Sharded GRanges: a hybrid in/out of memory strategy for large sets of ranges
Introduction
We’ve looked at a number of approaches to working with data external to R:
- HDF5, which manages groups of multidimensional arrays on disk
- sqlite, a zero-configuration relational database
- tabix, a simple approach to indexing records on genomic coordinates
Here I want to describe an approach that seems useful for millions of ranges annotated in the course of searching for variants that affect gene expression at the population level. The approach is based on a concept of storing data in “shards”, homogeneous small fragments that can be quickly loaded and unloaded, discoverable by index and traversable in parallel.

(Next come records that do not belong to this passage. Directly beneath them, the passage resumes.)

-- pv_equiv track=rewrite | github.com/yzheng21/Leetcode | leetcode/presum/bomb enemy.py | maxkilled
-- ===== SOURCE A (Python) =====
-- def maxkilled(grid):
--     m,n = len(grid), 0
--     if m:
--         n = len(grid[0])
--     result, rows = 0, 0
--     cols = [0 for i in range(n)]
--     for i in range(m):
--         for j in range(n):
--             if j == 0 or grid[i][j - 1] == 'W':
--                 rows = 0
--                 for k in range(j, n):
--                     if grid[i][k] == 'W':
--                         break
--                     if grid[i][k] == 'E':
--                         rows += 1
--
--             if i == 0 or grid[i - 1][j] == 'W':
--                 cols[j] = 0
--                 for k in range(i, m):
--                     if grid[k][j] == 'W':
--                         break
--                     if grid[k][j] == 'E':
--                         cols[j] += 1
--
--             if grid[i][j] == '0' and rows + cols[j] > result:
--                 result = rows + cols[j]
--
--     return result
-- ===== SOURCE B (Python) =====
-- def maxkilled(grid):
--     m = len(grid)
--     if m == 0:
--         return 0
--     n = len(grid[0])
--
--     def sweep(cells):
--         acc, out = 0, []
--         for c in cells:
--             acc = 0 if c == 'W' else acc + (1 if c == 'E' else 0)
--             out.append(acc)
--         return out
--
--     rows = [[grid[i][j] for j in range(n)] for i in range(m)]
--     left = [sweep(r) for r in rows]
--     right = [sweep(r[::-1])[::-1] for r in rows]
--     cols = [[grid[i][j] for i in range(m)] for j in range(n)]
--     up = [sweep(c) for c in cols]
--     down = [sweep(c[::-1])[::-1] for c in cols]
--
--     best = 0
--     for i in range(m):
--         for j in range(n):
--             if grid[i][j] == '0':
--                 best = max(best, left[i][j] + right[i][j] + up[j][i] + down[j][i])
--     return best
-- ===== Notes on version B (the rewrite author's own statement) =====
-- stated objective: alternative
-- what changed: A maintains a cached running state (rows, cols[]) re-scanned lazily at each wall boundary inside one nested loop; B instead precomputes four directional sweep tables (left/right per row, up/down per column) and takes the max of left+right+up+down over '0' cells in a final pass.
import Mathlib
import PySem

Motivation: An integrative view of associations in GEUVADIS
The GEUVADIS study is an intensive multiomic study of gene expression in multiple populations. We want to make use of the data from this study to investigate variants affecting genes of interest, with one tool an interactive graphical utility illustrated in the video:
library(ph525x)
ggshot()
We want to be able to select genes by symbol and explore names and epigenetic contexts of variants whose content is associated with expression variation. It is useful to have the variants annotated using GRanges, but a very large GRanges object (there are hundreds of millions of SNP-gene associations recorded) can be unwieldy. Solutions using RDBMS or HDF5 may be viable but more infrastructure for rapidly searching such stores using genomic coordinates, and for converting query results to GRanges will be needed.
BatchJobs was used to generate the association tests, and it produces an organized system of “sharded” GRanges recording the associations along with metadata about the associated features. This system can be stored in a package, exemplified by geuvStore.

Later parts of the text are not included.